-- pv_equiv track=rewrite | github.com/Geng1997/GEC-Model | utils.py | get_f_name
-- ===== SOURCE A (Python) =====
-- def get_f_name(DATA, SF, CM, OP, VS):
--     F_NAME = []
--     for sf in SF:
--         for cm in CM:
--             for op in OP:
--                 for vs in VS:
--                     F_NAME.append(DATA+sf+cm+op+vs+".json")
--     return F_NAME
-- ===== SOURCE B (Python) =====
-- def get_f_name(DATA, SF, CM, OP, VS):
--     acc = [DATA]
--     for lst in (SF, CM, OP, VS):
--         acc = [p + x for p in acc for x in lst]
--     return [p + ".json" for p in acc]
-- ===== Notes on version B (the rewrite author's own statement) =====
-- stated objective: alternative
-- what changed: Replaces the four fixed nested loops with a single fold over the sequence of input lists, maintaining a growing list of partial prefix strings that is extended by each list in turn and suffixed with '.json' at the end.
import Mathlib
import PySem

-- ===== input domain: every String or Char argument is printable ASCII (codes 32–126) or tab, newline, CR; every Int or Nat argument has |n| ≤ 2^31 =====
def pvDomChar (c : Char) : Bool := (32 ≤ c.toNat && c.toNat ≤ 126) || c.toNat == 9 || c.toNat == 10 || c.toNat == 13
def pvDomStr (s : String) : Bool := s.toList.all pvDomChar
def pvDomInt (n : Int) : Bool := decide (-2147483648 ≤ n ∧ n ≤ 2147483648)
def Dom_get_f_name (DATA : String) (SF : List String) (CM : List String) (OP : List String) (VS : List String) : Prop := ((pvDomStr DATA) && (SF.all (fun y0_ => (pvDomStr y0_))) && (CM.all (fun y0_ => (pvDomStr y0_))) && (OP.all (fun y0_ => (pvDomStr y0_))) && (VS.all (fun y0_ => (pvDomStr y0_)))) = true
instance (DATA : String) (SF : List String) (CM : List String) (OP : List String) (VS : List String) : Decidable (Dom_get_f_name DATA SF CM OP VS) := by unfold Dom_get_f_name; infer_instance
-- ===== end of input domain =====

-- B replaces the four fixed nested loops with one fold over the list of input lists, extending partial prefixes (alternative decomposition, same cost).


-- ===== PORT A =====
-- Port of A: four nested loops appending DATA+sf+cm+op+vs+".json".
def get_f_name (DATA : String) (SF : List String) (CM : List String) (OP : List String) (VS : List String) : List String :=
  SF.foldl (fun F_NAME sf =>
    CM.foldl (fun F_NAME cm =>
      OP.foldl (fun F_NAME op =>
        VS.foldl (fun F_NAME vs =>
          F_NAME ++ [DATA ++ sf ++ cm ++ op ++ vs ++ ".json"]) F_NAME) F_NAME) F_NAME) []

-- ===== PORT B =====
-- Port of B: fold over the four lists, extending every partial prefix, then suffix ".json".
def get_f_name_alt (DATA : String) (SF : List String) (CM : List String) (OP : List String) (VS : List String) : List String :=
  ([SF, CM, OP, VS].foldl (fun acc lst => acc.flatMap (fun p => lst.map (fun x => p ++ x))) [DATA]).map
    (fun p => p ++ ".json")

-- ===== PRECONDITION & SPEC =====
def Spec_get_f_name (DATA : String) (SF : List String) (CM : List String) (OP : List String) (VS : List String) (out : List String) : Prop := out = get_f_name_alt DATA SF CM OP VS
instance (DATA : String) (SF : List String) (CM : List String) (OP : List String) (VS : List String) (out : List String) : Decidable (Spec_get_f_name DATA SF CM OP VS out) := by unfold Spec_get_f_name; infer_instance

-- ===== CLAIM (what is proved, stated in full; the proofs are below) =====
def Claim_equal_get_f_name : Prop := ∀ (DATA : String) (SF : List String) (CM : List String) (OP : List String) (VS : List String), Dom_get_f_name DATA SF CM OP VS → Spec_get_f_name DATA SF CM OP VS (get_f_name DATA SF CM OP VS)

-- ===== LEMMAS AND PROOFS =====

-- ===== VERDICT (by name: the statement is the Claim_ definition above) =====
theorem get_f_name_spec : Claim_equal_get_f_name := by
  intro DATA SF CM OP VS _
  unfold Spec_get_f_name get_f_name get_f_name_alt
  simp only [PySem.List.foldl_append_singleton_eq_map, List.nil_append]
  simp [List.flatMap_assoc, List.map_flatMap, List.flatMap_map, Function.comp_def,
    String.append_assoc, List.flatMap_def, List.flatten_flatten, List.map_map]
theorem pvSweepKeysAux (l : List (String × List String)) :
    ∀ (S : PySem.Set String) (x : String),
    x ∈ l.foldl (fun reach st =>
      if ¬ st.1 ∈ reach ∧ st.2.any (fun t => decide (t ∈ reach)) then
        PySem.Set.add reach st.1
      else reach) S → x ∈ S ∨ x ∈ l.map (·.1) := by
  induction l with
  | nil => intro S x hx; exact Or.inl hx
  | cons st l ih =>
    intro S x hx
    simp only [List.foldl_cons] at hx
    rcases ih _ x hx with hx' | hx'
    · by_cases hc : ¬ st.1 ∈ S ∧ st.2.any (fun t => decide (t ∈ S))
      · rw [if_pos hc] at hx'
        rcases (PySem.Set.mem_add S st.1 x).mp hx' with hx'' | rfl
        · exact Or.inl hx''
        · exact Or.inr (by simp)
      · rw [if_neg hc] at hx'
        exact Or.inl hx'
    · exact Or.inr (List.mem_cons_of_mem _ hx')

theorem pvSweepClosedOfFix (graph : List (String × List String))
    (S : PySem.Set String) (h : ∀ x, x ∈ pvSweep graph S ↔ x ∈ S) :
    ∀ st ∈ graph, ∀ t ∈ st.2, t ∈ S → st.1 ∈ S := by
  intro st hst t ht htS
  obtain ⟨l1, l2, rfl⟩ := List.append_of_mem hst
  by_contra hsrc
  apply hsrc
  rw [← h st.1]
  unfold pvSweep
  rw [List.foldl_append, List.foldl_cons]
  apply pvSweepGrowsAux
  by_cases hc : ¬ st.1 ∈ l1.foldl (fun reach st =>
      if ¬ st.1 ∈ reach ∧ st.2.any (fun t => decide (t ∈ reach)) then
        PySem.Set.add reach st.1
      else reach) S ∧
      st.2.any (fun t => decide (t ∈ l1.foldl (fun reach st =>
      if ¬ st.1 ∈ reach ∧ st.2.any (fun t => decide (t ∈ reach)) then
        PySem.Set.add reach st.1
      else reach) S))
  · rw [if_pos hc]
    exact (PySem.Set.mem_add _ st.1 st.1).mpr (Or.inr rfl)
  · rw [not_and_or, not_not] at hc
    rcases hc with hc | hc
    · rw [if_neg (by rw [not_and_or, not_not]; exact Or.inl hc)] ; exact hc
    · exfalso
      apply hc
      exact List.any_eq_true.mpr ⟨t, ht, decide_eq_true (pvSweepGrowsAux l1 S t htS)⟩

-- ---- B side: iteration ----
def pvIter (graph : List (String × List String)) (S0 : PySem.Set String) (k : Nat) :
    PySem.Set String :=
  (List.range k).foldl (fun reach _ => pvSweep graph reach) S0

theorem pvIterSucc (graph : List (String × List String)) (S0 : PySem.Set String) (k : Nat) :
    pvIter graph S0 (k + 1) = pvSweep graph (pvIter graph S0 k) := by
  simp [pvIter, List.range_succ, List.foldl_append]

theorem pvIterGrows (graph : List (String × List String)) (S0 : PySem.Set String)
    (j k : Nat) (h : j ≤ k) : ∀ x, x ∈ pvIter graph S0 j → x ∈ pvIter graph S0 k := by
  induction k with
  | zero => intro x hx; rwa [Nat.le_zero.mp h] at hx
  | succ k ih =>
    intro x hx
    rcases Nat.lt_or_ge j (k+1) with hk | hk
    · rw [pvIterSucc]
      exact pvSweepGrowsAux graph _ x (ih (Nat.lt_succ_iff.mp hk) x hx)
    · rwa [Nat.le_antisymm h hk] at hx

theorem pvSweepExt (graph : List (String × List String)) (S T : PySem.Set String)
    (h : ∀ x, x ∈ S ↔ x ∈ T) (x : String) :
    x ∈ pvSweep graph S ↔ x ∈ pvSweep graph T := by
  unfold pvSweep; exact pvSweepExtAux graph S T h x

theorem pvSweepKeys (graph : List (String × List String)) (S : PySem.Set String)
    (x : String) (hx : x ∈ pvSweep graph S) : x ∈ S ∨ x ∈ graph.map (·.1) := by
  unfold pvSweep at hx; exact pvSweepKeysAux graph S x hx

theorem pvSweepSound (graph : List (String × List String)) (E : List String)
    (S : PySem.Set String) (hS : ∀ x ∈ S, pvR graph E x) :
    ∀ x ∈ pvSweep graph S, pvR graph E x := by
  unfold pvSweep
  exact pvSweepSoundAux graph E graph (fun _ h => h) S hS

theorem pvIterClosed (graph : List (String × List String)) (S0 : PySem.Set String) :
    ∀ st ∈ graph, ∀ t ∈ st.2, t ∈ pvIter graph S0 graph.length →
      st.1 ∈ pvIter graph S0 graph.length := by
  by_cases hex : ∃ k, k < graph.length ∧
      ∀ x, (x ∈ pvIter graph S0 (k + 1) ↔ x ∈ pvIter graph S0 k)
  · obtain ⟨k, hk, hfix⟩ := hex
    have hstable : ∀ j x, x ∈ pvIter graph S0 (k + j) ↔ x ∈ pvIter graph S0 k := by
      intro j
      induction j with
      | zero => intro x; rfl
      | succ j ih =>
        intro x
        rw [show k + (j + 1) = (k + j) + 1 by omega, pvIterSucc,
          pvSweepExt graph _ _ ih x, show (x ∈ pvSweep graph (pvIter graph S0 k))
            = (x ∈ pvIter graph S0 (k + 1)) by rw [pvIterSucc]]
        exact hfix x
    have closedk : ∀ st ∈ graph, ∀ t ∈ st.2, t ∈ pvIter graph S0 k →
        st.1 ∈ pvIter graph S0 k := by
      apply pvSweepClosedOfFix
      intro x
      have := hfix x
      rwa [pvIterSucc] at this
    have hnk : ∀ x, x ∈ pvIter graph S0 graph.length ↔ x ∈ pvIter graph S0 k := by
      intro x
      have := hstable (graph.length - k) x
      rwa [Nat.add_sub_cancel' (le_of_lt hk)] at this
    intro st hst t ht htn
    rw [hnk]
    exact closedk st hst t ht ((hnk t).mp htn)
  · push_neg at hex
    have hgrow : ∀ k, k < graph.length →
        ∃ x, x ∈ pvIter graph S0 (k + 1) ∧ x ∉ pvIter graph S0 k := by
      intro k hk
      obtain ⟨x, hx⟩ := hex k hk
      rcases hx with ⟨h2, h1⟩ | ⟨h2, h1⟩
      · exact ⟨x, h2, h1⟩
      · exact absurd (pvIterGrows graph S0 k (k + 1) (Nat.le_succ k) x h1) h2
    have hmono : ∀ k, k ≤ graph.length → k ≤ ((graph.map (·.1)).dedup.filter
        (fun x => decide (x ∈ pvIter graph S0 k))).length := by
      intro k
      induction k with
      | zero => intro _; exact Nat.zero_le _
      | succ k ih =>
        intro hk
        have hk' : k < graph.length := hk
        obtain ⟨x, hx1, hx0⟩ := hgrow k hk'
        have hxK : x ∈ (graph.map (·.1)).dedup := by
          have hx1' := hx1
          rw [pvIterSucc] at hx1'
          rcases pvSweepKeys graph _ x hx1' with h | h
          · exact absurd h hx0
          · exact List.mem_dedup.mpr h
        have hlt := pvLenFilterLt (graph.map (·.1)).dedup
          (fun x => decide (x ∈ pvIter graph S0 k))
          (fun x => decide (x ∈ pvIter graph S0 (k + 1)))
          (fun y hy => decide_eq_true
            (pvIterGrows graph S0 k (k + 1) (Nat.le_succ k) y (of_decide_eq_true hy)))
          x hxK (decide_eq_false hx0) (decide_eq_true hx1)
        have := ih (le_of_lt hk')
        omega
    have hKlen : (graph.map (·.1)).dedup.length ≤ graph.length := by
      calc (graph.map (·.1)).dedup.length ≤ (graph.map (·.1)).length :=
            (List.dedup_sublist _).length_le
        _ = graph.length := List.length_map ..
    have hall : ∀ x ∈ (graph.map (·.1)).dedup, x ∈ pvIter graph S0 graph.length := by
      have h1 := hmono graph.length (le_refl _)
      have h2 := List.length_filter_le
        (fun x => decide (x ∈ pvIter graph S0 graph.length)) (graph.map (·.1)).dedup
      have heq : ((graph.map (·.1)).dedup.filter
          (fun x => decide (x ∈ pvIter graph S0 graph.length))).length
          = (graph.map (·.1)).dedup.length := le_antisymm h2 (le_trans hKlen h1)
      intro x hx
      exact of_decide_eq_true (List.length_filter_eq_length_iff.mp heq x hx)
    intro st hst _t _ht _htn
    exact hall st.1 (List.mem_dedup.mpr (List.mem_map.mpr ⟨st, hst, rfl⟩))

theorem pvIterChar (graph : List (String × List String)) (E : List String) (x : String) :
    x ∈ pvIter graph (PySem.Set.ofList E) graph.length ↔ pvR graph E x := by
  constructor
  · have hsound : ∀ k x, x ∈ pvIter graph (PySem.Set.ofList E) k → pvR graph E x := by
      intro k
      induction k with
      | zero => intro x hx; exact pvR.base ((PySem.Set.mem_ofList E x).mp hx)
      | succ k ih =>
        intro x hx
        rw [pvIterSucc] at hx
        exact pvSweepSound graph E _ ih x hx
    exact hsound graph.length x
  · intro hR
    induction hR with
    | base hx =>
      exact pvIterGrows graph _ 0 graph.length (Nat.zero_le _) _
        ((PySem.Set.mem_ofList E _).mpr hx)
    | step he _ ih =>
      obtain ⟨tgts, hmem, ht⟩ := he
      exact pvIterClosed graph _ (_, tgts) hmem _ ht ih

-- ===== VERDICT (by name: the statement is the Claim_ definition above) =====
theorem compute_dead_ends_spec : Claim_equal_compute_dead_ends := by
  intro passages graph _
  show compute_dead_ends passages graph = compute_dead_ends_alt passages graph
  simp only [compute_dead_ends, compute_dead_ends_alt]
  by_cases h : passages.filter (fun p => PySem.Str.startswith p "Ending-") = []
  · rw [if_pos h, if_pos h]
  · rw [if_neg h, if_neg h]
    congr 1
    congr 1
    apply List.filter_congr
    intro p _
    have h1 := pvBFS_char graph (passages.filter (fun p => PySem.Str.startswith p "Ending-"))
      _ (pvRevChar graph) p
    have h2 := pvIterChar graph (passages.filter (fun p => PySem.Str.startswith p "Ending-")) p
    simp only [pvIter] at h2
    simp only [decide_eq_decide]
    rw [not_iff_not, h1, ← h2]
-- find's while loop 'while parent[k] != k: k = parent[k]' ported with fuel = len(parent);
-- the Python loop terminates because parent[k] <= k always, and any strictly decreasing
-- chain of list positions has length <= len(parent), so the fuel is never exhausted.
def bFindAux (parent : List Int) : Nat → Int → Int
  | 0, k => k
  | f + 1, k =>
    let p := PySem.List.pyGetD parent k 0
    if p ≠ k then bFindAux parent f p else k

def bFind (parent : List Int) (k : Int) : Int := bFindAux parent parent.length k

-- body of the union loop: state = (parent, run_end), item = (k, i) from enumerate(order)
def bUnionStep (intervals : List (Int × Int))
    (st : List Int × Option Int) (ki : Int × Int) : List Int × Option Int :=
  let ab := PySem.List.pyGetD intervals ki.2 (0, 0)
  match st.2 with
  | none => (st.1, some ab.2)
  | some e =>
    if ab.1 ≤ e then
      (PySem.List.pySetD st.1 (bFind st.1 ki.1) (bFind st.1 (ki.1 - 1)), some (max e ab.2))
    else (st.1, some ab.2)

-- body of the grouping loop: state = (comps, last), item = (k, i) from enumerate(order)
def bGroupStep (parent : List Int)
    (st : List (List Int) × Int) (ki : Int × Int) : List (List Int) × Int :=
  let r := bFind parent ki.1
  if st.1 = [] ∨ r ≠ st.2 then (st.1 ++ [[ki.2]], r)
  else (st.1.dropLast ++ [PySem.List.pyGetD st.1 (-1) [] ++ [ki.2]], r)

def components_1d_py_alt (intervals : List (Int × Int)) : List (List Int) :=
  let order := PySem.List.sorted (PySem.List.pyRange 0 (PySem.List.len intervals))
    (bKey intervals)
  let parent0 := PySem.List.pyRange 0 (PySem.List.len intervals)
  let st := (PySem.List.enumerate order).foldl (bUnionStep intervals) (parent0, none)
  ((PySem.List.enumerate order).foldl (bGroupStep st.1) ([], -1)).1

-- ===== PRECONDITION & SPEC =====
def Spec_components_1d_py (intervals : List (Int × Int)) (out : List (List Int)) : Prop := out = components_1d_py_alt intervals
instance (intervals : List (Int × Int)) (out : List (List Int)) : Decidable (Spec_components_1d_py intervals out) := by unfold Spec_components_1d_py; infer_instance

-- ===== CLAIM (what is proved, stated in full; the proofs are below) =====
def Claim_equal_components_1d_py : Prop := ∀ (intervals : List (Int × Int)), Dom_components_1d_py intervals → Spec_components_1d_py intervals (components_1d_py intervals)

-- ===== LEMMAS AND PROOFS =====

-- the decoration of index i with its interval
def dTriple (intervals : List (Int × Int)) (i : Int) : Int × Int × Int :=
  ((PySem.List.pyGetD intervals i (0, 0)).1, (PySem.List.pyGetD intervals i (0, 0)).2, i)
********
What is needed
Taking the line with "def components_1d_py_alt (intervals" as the first and the line with "let parent0 := PySem.List.pyRange" as the last, retype that stretch of the data above exactly, with no other lines.

Expected output
def components_1d_py_alt (intervals : List (Int × Int)) : List (List Int) :=
  let order := PySem.List.sorted (PySem.List.pyRange 0 (PySem.List.len intervals))
    (bKey intervals)
  let parent0 := PySem.List.pyRange 0 (PySem.List.len intervals)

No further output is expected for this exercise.